Capitalized terms not defined herein shall have the meaning set forth in the Agreement, including the General Terms and Conditions and the Service Level Agreement, of which this Schedule is a part.


 

SCHEDULE B

SERVICE LEVEL AGREEMENT FOR SUBSCRIPTION SERVICE

1. SERVICE LEVEL AGREEMENT

If Customer’s production instances of the Subscription Service running on a Supported Version and implemented in accordance with the Documentation are not Available (as defined below) ninety-nine percent (99.0%) of the time or more in any calendar month (“SLA”), then Customer’s exclusive remedy for failure of the Subscription Service to meet the SLA is for Customer to request Scalable to either: (1) extend the affected Subscription Term for the number of minutes the Subscription Service was not Available in the month in excess of the SLA; or (2) issue a service credit to Customer for the dollar value of the number of minutes the Subscription Service was not Available in the month in excess of the SLA (determined at the deemed per minute rate Scalable charged to Customer for Customer’s use of the affected Subscription Service) which Customer may request Scalable apply to Scalable’s next invoice to Customer for subscription fees. “Available” means that the Subscription Service can be accessed by Customer via a secure password protected site(s) hosted by Scalable on the world wide web except for: (i) Planned Downtime; and (ii) downtime caused by circumstances beyond Scalable’s control, including without limitation, Customer or third-party modifications to the Subscription Service, Custom Applications, a Force Majeure Event such as, for example, general Internet outages, failure of Customer’s infrastructure or connectivity, computer and telecommunications failures and delays not within Scalable’s control, and network intrusions or denial-of-service or other criminal attacks.

 

2. PROCESS

Customer must request all service credits or service extensions in writing to Scalable within thirty (30) days of the end of the month in which the SLA was not met, identifying the Support requests relating to the unavailability.
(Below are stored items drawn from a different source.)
-- pv_equiv track=rewrite | github.com/hanyangii/BayesianNetwork | Calcurate_Posibility.py | cnt_p
-- ===== SOURCE A (Python) =====
-- def cnt_p(fea, TrainData, p_index, s_index):
-- 	p_num=0
-- 	s_num=0
-- 	for i in range(len(TrainData)):
-- 		t = TrainData[i]
-- 		p_num = p_num+1
-- 		temp=True
-- 		for j in range(len(p_index)):
-- 			if t[p_index[j]]!=fea[j]:
-- 				p_num = p_num-1
-- 				temp=False
-- 				break
-- 		if temp==True and t[s_index] == "1" : s_num = s_num+1
-- 	return s_num, p_num
-- ===== SOURCE B (Python) =====
-- def cnt_p(fea, TrainData, p_index, s_index):
-- 	# Column-major elimination: refine a survivor-index set one pattern column at a time,
-- 	# instead of testing each row against the whole pattern.
-- 	survivors = list(range(len(TrainData)))
-- 	for j in range(len(p_index)):
-- 		survivors = [i for i in survivors if TrainData[i][p_index[j]] == fea[j]]
-- 	p_num = len(survivors)
-- 	s_num = 0
-- 	for i in survivors:
-- 		if TrainData[i][s_index] == "1":
-- 			s_num = s_num + 1
-- 	return s_num, p_num
-- ===== Notes on version B (the rewrite author's own statement) =====
-- stated objective: alternative
-- what changed: Replaces A's row-major single pass (each row tested against the whole pattern with a break flag and counter-decrement) by column-major elimination: a survivor list of row indices is refined one pattern column at a time, then p_num is its length and s_num is counted over the survivors.
import Mathlib
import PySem

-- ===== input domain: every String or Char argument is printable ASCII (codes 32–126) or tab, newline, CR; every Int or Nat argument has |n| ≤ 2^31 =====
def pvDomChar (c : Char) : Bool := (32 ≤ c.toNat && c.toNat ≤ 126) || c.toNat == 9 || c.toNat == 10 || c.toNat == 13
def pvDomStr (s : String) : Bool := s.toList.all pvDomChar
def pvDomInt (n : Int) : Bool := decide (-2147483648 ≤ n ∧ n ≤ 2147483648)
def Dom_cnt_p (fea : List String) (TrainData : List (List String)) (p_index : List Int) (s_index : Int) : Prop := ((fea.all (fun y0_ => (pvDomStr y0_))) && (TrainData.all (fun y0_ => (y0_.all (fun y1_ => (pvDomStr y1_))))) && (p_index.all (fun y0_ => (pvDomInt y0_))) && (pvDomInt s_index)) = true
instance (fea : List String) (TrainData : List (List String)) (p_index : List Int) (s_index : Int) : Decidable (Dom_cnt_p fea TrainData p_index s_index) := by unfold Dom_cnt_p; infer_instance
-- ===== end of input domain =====

-- B replaces A's row-major single pass (test each row against the whole pattern, with break and
-- counter-decrement) by column-major elimination: a survivor-index list refined one pattern column
-- at a time; equivalence is proved on all inputs where A raises no IndexError.

-- ===== PORT A =====
-- inner 'for j in range(len(p_index))' loop with break; returns A's 'temp' flag
def cntPInnerA (fea t : List String) (p_index : List Int) : List Int → Bool
  | [] => true
  | j :: js =>
    if PySem.List.pyGetD t (PySem.List.pyGetD p_index j 0) "" ≠ PySem.List.pyGetD fea j ""
    then false
    else cntPInnerA fea t p_index js

-- one iteration of A's outer loop over rows (state = (p_num, s_num))
def cntPStepA (fea : List String) (p_index : List Int) (s_index : Int) (acc : Int × Int) (t : List String) : Int × Int :=
  let p_num := acc.1 + 1
  let temp := cntPInnerA fea t p_index (PySem.List.pyRange 0 p_index.length 1)
  let p_num := if temp then p_num else p_num - 1
  let s_num := if temp ∧ PySem.List.pyGetD t s_index "" = "1" then acc.2 + 1 else acc.2
  (p_num, s_num)

def cnt_p (fea : List String) (TrainData : List (List String)) (p_index : List Int) (s_index : Int) : Int × Int :=
  let res := TrainData.foldl (cntPStepA fea p_index s_index) (0, 0)
  (res.2, res.1)

-- ===== PORT B =====
-- one column step: 'survivors = [i for i in survivors if TrainData[i][p_index[j]] == fea[j]]'
def cntPColStep (fea : List String) (TrainData : List (List String)) (p_index : List Int) (surv : List Nat) (j : Int) : List Nat :=
  surv.filter (fun i =>
    PySem.List.pyGetD (TrainData.getD i []) (PySem.List.pyGetD p_index j 0) "" == PySem.List.pyGetD fea j "")

def cnt_p_alt (fea : List String) (TrainData : List (List String)) (p_index : List Int) (s_index : Int) : Int × Int :=
  let survivors := (PySem.List.pyRange 0 p_index.length 1).foldl
    (cntPColStep fea TrainData p_index) (List.range TrainData.length)
  let p_num : Int := survivors.length
  let s_num : Int :=
    survivors.foldl (fun s i => if PySem.List.pyGetD (TrainData.getD i []) s_index "" == "1" then s + 1 else s) 0
  (s_num, p_num)

-- ===== PRECONDITION & SPEC =====
-- access at pattern position j of row t is in range (both for t and for fea)
def pvOkAt (fea t : List String) (p_index : List Int) (j : Nat) : Prop :=
  PySem.Raise.InRange t.length (p_index.getD j 0) ∧ j < fea.length

-- the access at position j is in range and the compared strings are equal
def pvMatchAt (fea t : List String) (p_index : List Int) (j : Nat) : Prop :=
  pvOkAt fea t p_index j ∧ PySem.List.pyGetD t (p_index.getD j 0) "" = fea.getD j ""

-- Pre_ holds exactly when Python A raises no IndexError: in every row, each pattern access reached
-- after a fully matching prefix is in range, and the success column is in range for fully matching rows.
def Pre_cnt_p (fea : List String) (TrainData : List (List String)) (p_index : List Int) (s_index : Int) : Prop :=
  ∀ t ∈ TrainData,
    ((∀ j < p_index.length, (∀ j' < j, pvMatchAt fea t p_index j') → pvOkAt fea t p_index j) ∧
     ((∀ j < p_index.length, pvMatchAt fea t p_index j) → PySem.Raise.InRange t.length s_index))

instance (fea : List String) (TrainData : List (List String)) (p_index : List Int) (s_index : Int) : Decidable (Pre_cnt_p fea TrainData p_index s_index) := by
  unfold Pre_cnt_p pvMatchAt pvOkAt; infer_instance

def pvWitness_cnt_p : List String × List (List String) × List Int × Int :=
  (["1", "0"], [["1", "0", "1"], ["1", "1", "0"], ["0", "0", "1"]], [0, 1], 2)

def Spec_cnt_p (fea : List String) (TrainData : List (List String)) (p_index : List Int) (s_index : Int) (out : Int × Int) : Prop := out = cnt_p_alt fea TrainData p_index s_index
instance (fea : List String) (TrainData : List (List String)) (p_index : List Int) (s_index : Int) (out : Int × Int) : Decidable (Spec_cnt_p fea TrainData p_index s_index out) := by unfold Spec_cnt_p; infer_instance

-- ===== CLAIM (what is proved, stated in full; the proofs are below) =====
def Claim_equal_cnt_p : Prop := ∀ (fea : List String) (TrainData : List (List String)) (p_index : List Int) (s_index : Int), Dom_cnt_p fea TrainData p_index s_index → Pre_cnt_p fea TrainData p_index s_index → Spec_cnt_p fea TrainData p_index s_index (cnt_p fea TrainData p_index s_index)

-- ===== LEMMAS AND PROOFS =====

-- the row-t match predicate both sides decide (in different traversal orders)
def cntPMatch (fea t : List String) (p_index : List Int) : Bool :=
  (PySem.List.pyRange 0 p_index.length 1).all
    (fun j => PySem.List.pyGetD t (PySem.List.pyGetD p_index j 0) "" == PySem.List.pyGetD fea j "")

-- A's break-loop computes cntPMatch
theorem cntPInnerA_eq_match (fea t : List String) (p_index : List Int) :
    ∀ js : List Int, cntPInnerA fea t p_index js =
      js.all (fun j => PySem.List.pyGetD t (PySem.List.pyGetD p_index j 0) "" == PySem.List.pyGetD fea j "") := by
  intro js
  induction js with
  | nil => rfl
  | cons j js ih =>
    by_cases h : PySem.List.pyGetD t (PySem.List.pyGetD p_index j 0) "" = PySem.List.pyGetD fea j ""
    · simp [cntPInnerA, h, ih]
    · simp [cntPInnerA, h]

-- A's fold accumulates the two row-major filter-lengths
theorem cnt_p_foldl (fea : List String) (p_index : List Int) (s_index : Int) :
    ∀ (rows : List (List String)) (p s : Int),
      rows.foldl (cntPStepA fea p_index s_index) (p, s) =
      (p + ((rows.filter (fun t => cntPMatch fea t p_index)).length : Int),
       s + (((rows.filter (fun t => cntPMatch fea t p_index)).filter
              (fun t => PySem.List.pyGetD t s_index "" == "1")).length : Int)) := by
  intro rows
  induction rows with
  | nil => intro p s; simp
  | cons t rows ih =>
    intro p s
    rw [List.foldl_cons]
    have htemp : cntPInnerA fea t p_index (PySem.List.pyRange 0 p_index.length 1) =
        cntPMatch fea t p_index := cntPInnerA_eq_match fea t p_index _
    by_cases hm : cntPMatch fea t p_index = true
    · by_cases hs : PySem.List.pyGetD t s_index "" = "1"
      · have hstep : cntPStepA fea p_index s_index (p, s) t = (p + 1, s + 1) := by
          simp only [cntPStepA, htemp, hm, hs]; simp
        rw [hstep, ih]
        refine Prod.ext ?_ ?_ <;> simp [hm, hs] <;> ring
      · have hstep : cntPStepA fea p_index s_index (p, s) t = (p + 1, s) := by
          simp only [cntPStepA, htemp, hm]; simp [hs]
        rw [hstep, ih]
        refine Prod.ext ?_ ?_ <;> simp [hm, hs]
        ring
    · have hstep : cntPStepA fea p_index s_index (p, s) t = (p, s) := by
        simp only [cntPStepA, htemp, hm]; simp
      rw [hstep, ih]
      refine Prod.ext ?_ ?_ <;> simp [hm]

-- a left fold of filters is one filter by the conjunction
theorem foldl_filter_all (f : Int → Nat → Bool) :
    ∀ (js : List Int) (l : List Nat),
      js.foldl (fun s j => s.filter (f j)) l = l.filter (fun i => js.all (fun j => f j i)) := by
  intro js
  induction js with
  | nil => intro l; simp
  | cons j js ih =>
    intro l
    rw [List.foldl_cons, ih, List.filter_filter]
    apply List.filter_congr
    intro i _
    simp [Bool.and_comm]

-- filtering indices of range by P∘getD has the same length as filtering the list by P
theorem length_filter_range (P : List String → Bool) (l : List (List String)) :
    ((List.range l.length).filter (fun i => P (l.getD i []))).length = (l.filter P).length := by
  have hmap : (List.range l.length).map (fun i => l.getD i []) = l := by
    apply List.ext_getElem
    · simp
    · intro i h1 h2
      simp [List.getD_eq_getElem?_getD, List.getElem?_eq_getElem h2]
  conv_rhs => rw [← hmap]
  rw [← List.countP_eq_length_filter, ← List.countP_eq_length_filter, List.countP_map]
  rfl

-- B's success-count fold is a filter length
theorem foldl_count_filter (g : Nat → Bool) :
    ∀ (l : List Nat) (s : Int),
      l.foldl (fun s i => if g i then s + 1 else s) s = s + ((l.filter g).length : Int) := by
  intro l
  induction l with
  | nil => intro s; simp
  | cons i l ih =>
    intro s
    by_cases h : g i
    · simp [h, ih]; ring
    · simp [h, ih]

-- ===== VERDICT (by name: the statement is the Claim_ definition above) =====
theorem cnt_p_spec : Claim_equal_cnt_p := by
  intro fea TrainData p_index s_index _ _
  show cnt_p fea TrainData p_index s_index = cnt_p_alt fea TrainData p_index s_index
  rw [cnt_p, cnt_p_alt, cnt_p_foldl fea p_index s_index TrainData 0 0]
  rw [show (cntPColStep fea TrainData p_index) = (fun s j => s.filter (fun i =>
        PySem.List.pyGetD (TrainData.getD i []) (PySem.List.pyGetD p_index j 0) "" == PySem.List.pyGetD fea j "")) from rfl,
      foldl_filter_all, foldl_count_filter]
  have h1 := length_filter_range (fun t => cntPMatch fea t p_index) TrainData
  have h2 := length_filter_range
    (fun t => PySem.List.pyGetD t s_index "" == "1" && cntPMatch fea t p_index) TrainData
  simp only [List.filter_filter]
  simp only [cntPMatch] at h1 h2 ⊢
  refine Prod.ext ?_ ?_ <;> simp only []
  · rw [h2]
  · rw [h1]; ring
The total amount of service extension or credits for any month may not exceed the subscription fee for the affected Subscription Service for the month, and has no cash value. Customer agrees that Scalable may delay issuing service credits until such amounts reach a minimum threshold of $1,000 U.S. dollars.

 

3. CAPITALIZED TERMS

Capitalized terms not defined herein shall have the meaning set forth in the Agreement, including the General Terms and Conditions and the Operations Guide, of which this Schedule is a part.